Dans un environnement international où les flux d’aide publique se raréfient et où les sources de financement se fragmentent, le Tchad parvient à un exploit remarquable. Les Perspectives Économiques en Afrique 2026, publiées par la Banque africaine de développement, mettent en lumière cette prouesse. Le Plan national de développement (PND) tchadien exige un investissement total de 30 milliards de dollars, et « la part du secteur privé atteint 46 % ». En novembre 2025, le pays avait déjà obtenu « des promesses de financement d’un montant de 20,5 milliards de dollars, issues d’investisseurs privés et internationaux (16,4 milliards de dollars) », accompagnées de « 40 accords et protocoles d’entente » totalisant 4,1 milliards de dollars supplémentaires. Pour une nation classée 190e sur 193 à l’Indice de développement humain 2025, cette performance de mobilisation mérite une analyse approfondie en tant que modèle.
Le succès repose sur une diversification méthodique des partenaires, rarement observée dans la zone CEMAC. Le rapport de la BAD souligne une « initiative diplomatique » ayant « intensifié les relations avec les Émirats arabes unis et la Banque islamique de développement », créant ainsi un canal de financement islamique quasiment absent ailleurs dans la région. En parallèle, le Tchad a renforcé ses appuis multilatéraux traditionnels (FMI, Banque mondiale, Banque islamique de développement) tout en développant des « partenariats Sud-Sud » axés sur le Moyen-Orient. Cette combinaison inédite de financements occidentaux, islamiques et Sud-Sud constitue une architecture de financement originale en Afrique centrale.

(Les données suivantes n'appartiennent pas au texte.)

-- pv_equiv track=rewrite | github.com/neongreen/emilybot | src/emilybot/javascript_executor.py | _extract_syntax_error
-- ===== SOURCE A (Python) =====
-- def _extract_syntax_error(stderr: str) -> str:
--     """Extract meaningful syntax error message from stderr.
--
--     Args:
--         stderr: Standard error output containing syntax error
--
--     Returns:
--         Cleaned syntax error message
--     """
--     # Try to extract the actual syntax error message
--     lines = stderr.split("\n")
--     for line in lines:
--         if "SyntaxError" in line:
--             # Remove "SyntaxError: " prefix if present
--             return line.replace("SyntaxError: ", "").strip()
--
--     # Fallback to first non-empty line
--     for line in lines:
--         if line.strip():
--             return line.strip()
--
--     return "Invalid JavaScript syntax"
-- ===== SOURCE B (Python) =====
-- def _extract_syntax_error(stderr: str) -> str:
--     """Extract meaningful syntax error message from stderr (single pass)."""
--     first = None
--     for line in stderr.split("\n"):
--         if "SyntaxError" in line:
--             return line.replace("SyntaxError: ", "").strip()
--         if first is None and line.strip():
--             first = line
--     return first.strip() if first is not None else "Invalid JavaScript syntax"
-- ===== Notes on version B (the rewrite author's own statement) =====
-- stated objective: alternative
-- what changed: Replaces A's two sequential scans of the split lines by a single pass that returns immediately on a SyntaxError line while remembering the first non-empty line for the fallback.
import Mathlib
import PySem

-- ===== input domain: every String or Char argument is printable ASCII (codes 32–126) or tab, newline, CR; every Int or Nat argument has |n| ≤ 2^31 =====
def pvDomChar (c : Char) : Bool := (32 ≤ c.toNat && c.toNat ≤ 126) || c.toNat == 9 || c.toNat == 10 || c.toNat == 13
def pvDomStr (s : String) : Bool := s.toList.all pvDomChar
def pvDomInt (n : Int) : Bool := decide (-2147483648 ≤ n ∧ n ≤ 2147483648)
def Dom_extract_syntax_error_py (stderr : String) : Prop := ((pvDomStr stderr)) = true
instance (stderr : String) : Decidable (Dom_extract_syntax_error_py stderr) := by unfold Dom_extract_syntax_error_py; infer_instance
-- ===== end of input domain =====

-- B does a single pass (returning on a SyntaxError line, remembering the first non-empty
-- line for the fallback) instead of A's two sequential scans of the split lines.

-- ===== PORT A =====
-- first loop: return the first line containing "SyntaxError", cleaned
def pvALoop1 : List String → Option String
  | [] => none
  | l :: ls =>
    if PySem.Str.isIn "SyntaxError" l then
      some (PySem.Str.strip (PySem.Str.replace l "SyntaxError: " ""))
    else pvALoop1 ls

-- second loop: fallback to first non-empty line, stripped
def pvALoop2 : List String → Option String
  | [] => none
  | l :: ls => if PySem.Str.strip l ≠ "" then some (PySem.Str.strip l) else pvALoop2 ls

def extract_syntax_error_py (stderr : String) : String :=
  let lines := (PySem.Str.split? stderr "\n").getD []
  match pvALoop1 lines with
  | some r => r
  | none =>
    match pvALoop2 lines with
    | some r => r
    | none => "Invalid JavaScript syntax"

-- ===== PORT B =====
-- single pass with an accumulator holding the first non-empty line seen so far
def pvBLoop : List String → Option String → String
  | [], first =>
    match first with
    | some f => PySem.Str.strip f
    | none => "Invalid JavaScript syntax"
  | l :: ls, first =>
    if PySem.Str.isIn "SyntaxError" l then
      PySem.Str.strip (PySem.Str.replace l "SyntaxError: " "")
    else
      pvBLoop ls (if first.isNone ∧ PySem.Str.strip l ≠ "" then some l else first)

def extract_syntax_error_py_alt (stderr : String) : String :=
  pvBLoop ((PySem.Str.split? stderr "\n").getD []) none

-- ===== PRECONDITION & SPEC =====
def Spec_extract_syntax_error_py (stderr : String) (out : String) : Prop := out = extract_syntax_error_py_alt stderr
instance (stderr : String) (out : String) : Decidable (Spec_extract_syntax_error_py stderr out) := by unfold Spec_extract_syntax_error_py; infer_instance

-- ===== CLAIM (what is proved, stated in full; the proofs are below) =====
def Claim_equal_extract_syntax_error_py : Prop := ∀ (stderr : String), Dom_extract_syntax_error_py stderr → Spec_extract_syntax_error_py stderr (extract_syntax_error_py stderr)

-- ===== LEMMAS AND PROOFS =====

-- B's single pass equals A's two passes, for any accumulator state
theorem pvBLoop_eq (ls : List String) :
    ∀ first : Option String,
      pvBLoop ls first =
        match pvALoop1 ls with
        | some r => r
        | none =>
          match first with
          | some f => PySem.Str.strip f
          | none =>
            match pvALoop2 ls with
            | some r => r
            | none => "Invalid JavaScript syntax" := by
  induction ls with
  | nil => intro first; cases first <;> simp [pvBLoop, pvALoop1, pvALoop2]
  | cons l ls ih =>
    intro first
    simp only [pvBLoop, pvALoop1, pvALoop2]
    by_cases hsyn : PySem.Str.isIn "SyntaxError" l
    · simp only [hsyn, if_true]
    · simp only [hsyn, Bool.false_eq_true, if_false, ih]
      cases first with
      | some f => simp
      | none =>
        by_cases hne : PySem.Str.strip l ≠ ""
        · simp [hne]
        · simp [hne]

-- ===== VERDICT (by name: the statement is the Claim_ definition above) =====
theorem extract_syntax_error_py_spec : Claim_equal_extract_syntax_error_py := by
  intro stderr _
  unfold Spec_extract_syntax_error_py extract_syntax_error_py extract_syntax_error_py_alt
  rw [pvBLoop_eq]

La discipline budgétaire du Tchad a également été cruciale pour attirer ces capitaux. Malgré les dépenses liées à l’accueil de plus de 1,5 million de réfugiés soudanais, le déficit budgétaire est resté « en dessous du seuil de 3 % fixé par la Communauté économique et monétaire de l’Afrique centrale » en 2025. La dette publique est maintenue à un niveau modéré, à 32 % du PIB, l’un des plus bas de la zone CEMAC. Cette rigueur, associée à des « réformes pour élargir l’assiette fiscale » et à la digitalisation de la collecte des impôts, a envoyé aux investisseurs un signal de crédibilité que des économies plus riches peinent parfois à offrir.
Pour les partenaires de développement, les institutions financières islamiques et les investisseurs privés souhaitant s’implanter en Afrique centrale, l’expérience tchadienne fournit une leçon pratique : une mobilisation massive de capitaux privés est possible sans un marché financier développé ni un revenu par habitant élevé. Le Tchad prévoit désormais de se concentrer sur « l’attraction de capitaux privés sous forme de fonds propres » et sur « le renforcement de son cadre réglementaire » pour pérenniser cette dynamique. Pour N’Djamena, cette levée de 20,5 milliards de dollars marque le début d’une transformation économique que les institutions suivent de près.